-- pv_equiv track=rewrite | github.com/Owrel/Project-KRR | mergers/iterativeLayers/benchmarking.py | count_atoms
-- ===== SOURCE A (Python) =====
-- def count_atoms(atoms):
--     bracketdepth = 0
--     count = 0
--     for c in atoms:
--         if(c == "("):
--             bracketdepth +=1
--         if(c==")"):
--             bracketdepth-=1
--             if(bracketdepth == 0):
--                 count +=1
--     return count
-- ===== SOURCE B (Python) =====
-- def count_atoms(atoms):
--     # Stateless brute force: a ')' finishes a top-level atom exactly when its
--     # inclusive prefix contains equally many '(' and ')'.  No running depth,
--     # no mutable state: each candidate position re-scans its prefix.
--     return sum(
--         1
--         for i, c in enumerate(atoms)
--         if c == ")" and atoms[: i + 1].count("(") == atoms[: i + 1].count(")")
--     )
-- ===== Notes on version B (the rewrite author's own statement) =====
-- stated objective: alternative
-- what changed: Replaces A's single stateful pass (mutable running depth and counter) by a stateless brute-force rule: for each ')' position, re-scan and compare the '(' and ')' counts of its inclusive prefix; correct because the running depth at a ')' equals the prefix '(' count minus the prefix ')' count.
import Mathlib
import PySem

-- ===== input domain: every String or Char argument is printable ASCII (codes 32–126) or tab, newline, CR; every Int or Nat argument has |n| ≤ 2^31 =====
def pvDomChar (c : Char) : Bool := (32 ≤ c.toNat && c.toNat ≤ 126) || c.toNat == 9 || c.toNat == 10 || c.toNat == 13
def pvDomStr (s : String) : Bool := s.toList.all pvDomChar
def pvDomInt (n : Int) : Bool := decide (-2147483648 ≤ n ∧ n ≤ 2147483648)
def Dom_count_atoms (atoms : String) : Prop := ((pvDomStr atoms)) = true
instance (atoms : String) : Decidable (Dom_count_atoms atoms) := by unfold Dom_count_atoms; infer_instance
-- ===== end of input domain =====

-- B replaces A's single stateful depth-tracking pass by a stateless brute force:
-- for each ')' position, re-scan the inclusive prefix and compare its '(' and ')' counts.
-- Objective: alternative (O(n) -> O(n^2), no mutable state).

-- ===== PORT A =====
-- A's loop: state (bracketdepth, count), character by character.
def count_atoms (atoms : String) : Int :=
  (atoms.toList.foldl
    (fun (s : Int × Int) c =>
      let bd := if c = '(' then s.1 + 1 else s.1
      if c = ')' then
        let bd' := bd - 1
        (bd', if bd' = 0 then s.2 + 1 else s.2)
      else (bd, s.2))
    (0, 0)).2

-- ===== PORT B =====
-- Source B: sum(1 for i, c in enumerate(atoms) if c == ")" and
--             atoms[:i+1].count("(") == atoms[:i+1].count(")"))
-- (enumerate → PySem.List.enumerate, atoms[:i+1] → PySem.List.slice on the code points,
--  str.count → PySem.Chars.count — each string step exact via the Chars bridge)
def count_atoms_alt (atoms : String) : Int :=
  let cs := atoms.toList
  ((PySem.List.enumerate cs 0).map (fun p =>
    if p.2 = ')' ∧
       PySem.Chars.count (PySem.List.slice cs none (some (p.1 + 1))) ['('] =
       PySem.Chars.count (PySem.List.slice cs none (some (p.1 + 1))) [')']
    then (1 : Int) else 0)).sum

-- ===== PRECONDITION & SPEC =====
def Spec_count_atoms (atoms : String) (out : Int) : Prop := out = count_atoms_alt atoms
instance (atoms : String) (out : Int) : Decidable (Spec_count_atoms atoms out) := by unfold Spec_count_atoms; infer_instance

-- ===== CLAIM (what is proved, stated in full; the proofs are below) =====
def Claim_equal_count_atoms : Prop := ∀ (atoms : String), Dom_count_atoms atoms → Spec_count_atoms atoms (count_atoms atoms)

-- ===== LEMMAS AND PROOFS =====

-- Python's str.count for a single-character pattern is the character count (go = fuel loop of PySem.Chars.count).
lemma go_singleton (c : Char) : ∀ (l : List Char) (fuel acc : Nat), l.length ≤ fuel →
    PySem.Chars.count.go [c] fuel l acc = acc + l.count c := by
  intro l
  induction l with
  | nil => intro fuel acc _; cases fuel <;> simp [PySem.Chars.count.go]
  | cons h t ih =>
    intro fuel acc hle
    cases fuel with
    | zero => simp at hle
    | succ f =>
      by_cases hc : c = h
      · subst hc
        simp [PySem.Chars.count.go, List.isPrefixOf, ih f (acc+1) (by simpa using hle)]
        omega
      · simp [PySem.Chars.count.go, List.isPrefixOf, hc, ih f acc (by simpa using hle), List.count_cons]
        exact fun h' => hc h'.symm

lemma chars_count_singleton (c : Char) (l : List Char) :
    PySem.Chars.count l [c] = l.count c := by
  simp [PySem.Chars.count, go_singleton c l l.length 0 le_rfl]

-- A's fold over the whole string equals (final balance, B's per-position count in take/List.count form).
lemma enum_append (xs : List Char) (x : Char) : ∀ (s : Int),
    PySem.List.enumerate (xs ++ [x]) s = PySem.List.enumerate xs s ++ [(s + xs.length, x)] := by
  induction xs with
  | nil => intro s; simp [PySem.List.enumerate_cons, PySem.List.enumerate_nil]
  | cons y ys ih =>
    intro s
    simp [PySem.List.enumerate_cons, ih (s+1)]
    ring

lemma pv_main (cs : List Char) :
    (cs.foldl
      (fun (s : Int × Int) c =>
        let bd := if c = '(' then s.1 + 1 else s.1
        if c = ')' then
          let bd' := bd - 1
          (bd', if bd' = 0 then s.2 + 1 else s.2)
        else (bd, s.2))
      (0, 0))
    = ((cs.count '(' : Int) - (cs.count ')' : Int),
       ((PySem.List.enumerate cs 0).map (fun p =>
          if p.2 = ')' ∧
             (List.take (p.1 + 1).toNat cs).count '(' =
             (List.take (p.1 + 1).toNat cs).count ')'
          then (1 : Int) else 0)).sum) := by
  induction cs using List.reverseRecOn with
  | nil => simp [PySem.List.enumerate_nil]
  | append_singleton cs c ih =>
    rw [List.foldl_append, ih]
    have hmap : ((PySem.List.enumerate cs 0).map (fun p =>
          if p.2 = ')' ∧
             (List.take (p.1 + 1).toNat (cs ++ [c])).count '(' =
             (List.take (p.1 + 1).toNat (cs ++ [c])).count ')'
          then (1 : Int) else 0))
        = ((PySem.List.enumerate cs 0).map (fun p =>
          if p.2 = ')' ∧
             (List.take (p.1 + 1).toNat cs).count '(' =
             (List.take (p.1 + 1).toNat cs).count ')'
          then (1 : Int) else 0)) := by
      apply List.map_congr_left
      intro p hp
      obtain ⟨k, hk, rfl⟩ := (PySem.List.mem_enumerate_iff _ _ _).1 hp
      have h1 : ((0 : Int) + ↑k + 1).toNat = k + 1 := by omega
      rw [h1, List.take_append_of_le_length (by omega)]
    rw [enum_append, List.map_append, List.sum_append, hmap]
    have hlast : ((0 : Int) + ↑cs.length + 1).toNat = cs.length + 1 := by omega
    simp only [List.map_cons, List.map_nil, List.sum_cons, List.sum_nil, hlast]
    have htake : List.take (cs.length + 1) (cs ++ [c]) = cs ++ [c] := by
      apply List.take_of_length_le; simp
    rw [htake]
    by_cases h2 : c = ')'
    · subst h2
      by_cases h3 : (cs.count '(' : Int) - (cs.count ')' : Int) - 1 = 0
      · have hc : (cs ++ [')']).count '(' = (cs ++ [')']).count ')' := by
          simp [List.count_append]; omega
        simp [hc, h3]
      · have hc : ¬ ((cs ++ [')']).count '(' = (cs ++ [')']).count ')') := by
          simp [List.count_append]; omega
        simp [h3, List.count_append]
        constructor
        · ring
        · omega
    · by_cases h1 : c = '('
      · subst h1
        simp [List.count_append]
        ring
      · simp [h1, h2, List.count_append]

-- ===== VERDICT (by name: the statement is the Claim_ definition above) =====
theorem count_atoms_spec : Claim_equal_count_atoms := by
  intro atoms _
  unfold Spec_count_atoms count_atoms count_atoms_alt
  rw [pv_main]
  refine congrArg List.sum (List.map_congr_left ?_)
  intro p hp
  obtain ⟨k, hk, rfl⟩ := (PySem.List.mem_enumerate_iff _ _ _).1 hp
  have h0 : (0 : Int) + ↑k + 1 = ((k + 1 : Nat) : Int) := by push_cast; ring
  rw [h0, PySem.List.slice_to_natCast, chars_count_singleton, chars_count_singleton]
  simp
:::::
Return exactly what appears above, from the first line of the entries to the line with "-- stated objective: alternative", inclusive.

- Response area -
-- pv_equiv track=rewrite | github.com/Owrel/Project-KRR | mergers/iterativeLayers/benchmarking.py | count_atoms
-- ===== SOURCE A (Python) =====
-- def count_atoms(atoms):
--     bracketdepth = 0
--     count = 0
--     for c in atoms:
--         if(c == "("):
--             bracketdepth +=1
--         if(c==")"):
--             bracketdepth-=1
--             if(bracketdepth == 0):
--                 count +=1
--     return count
-- ===== SOURCE B (Python) =====
-- def count_atoms(atoms):
--     # Stateless brute force: a ')' finishes a top-level atom exactly when its
--     # inclusive prefix contains equally many '(' and ')'.  No running depth,
--     # no mutable state: each candidate position re-scans its prefix.
--     return sum(
--         1
--         for i, c in enumerate(atoms)
--         if c == ")" and atoms[: i + 1].count("(") == atoms[: i + 1].count(")")
--     )
-- ===== Notes on version B (the rewrite author's own statement) =====
-- stated objective: alternative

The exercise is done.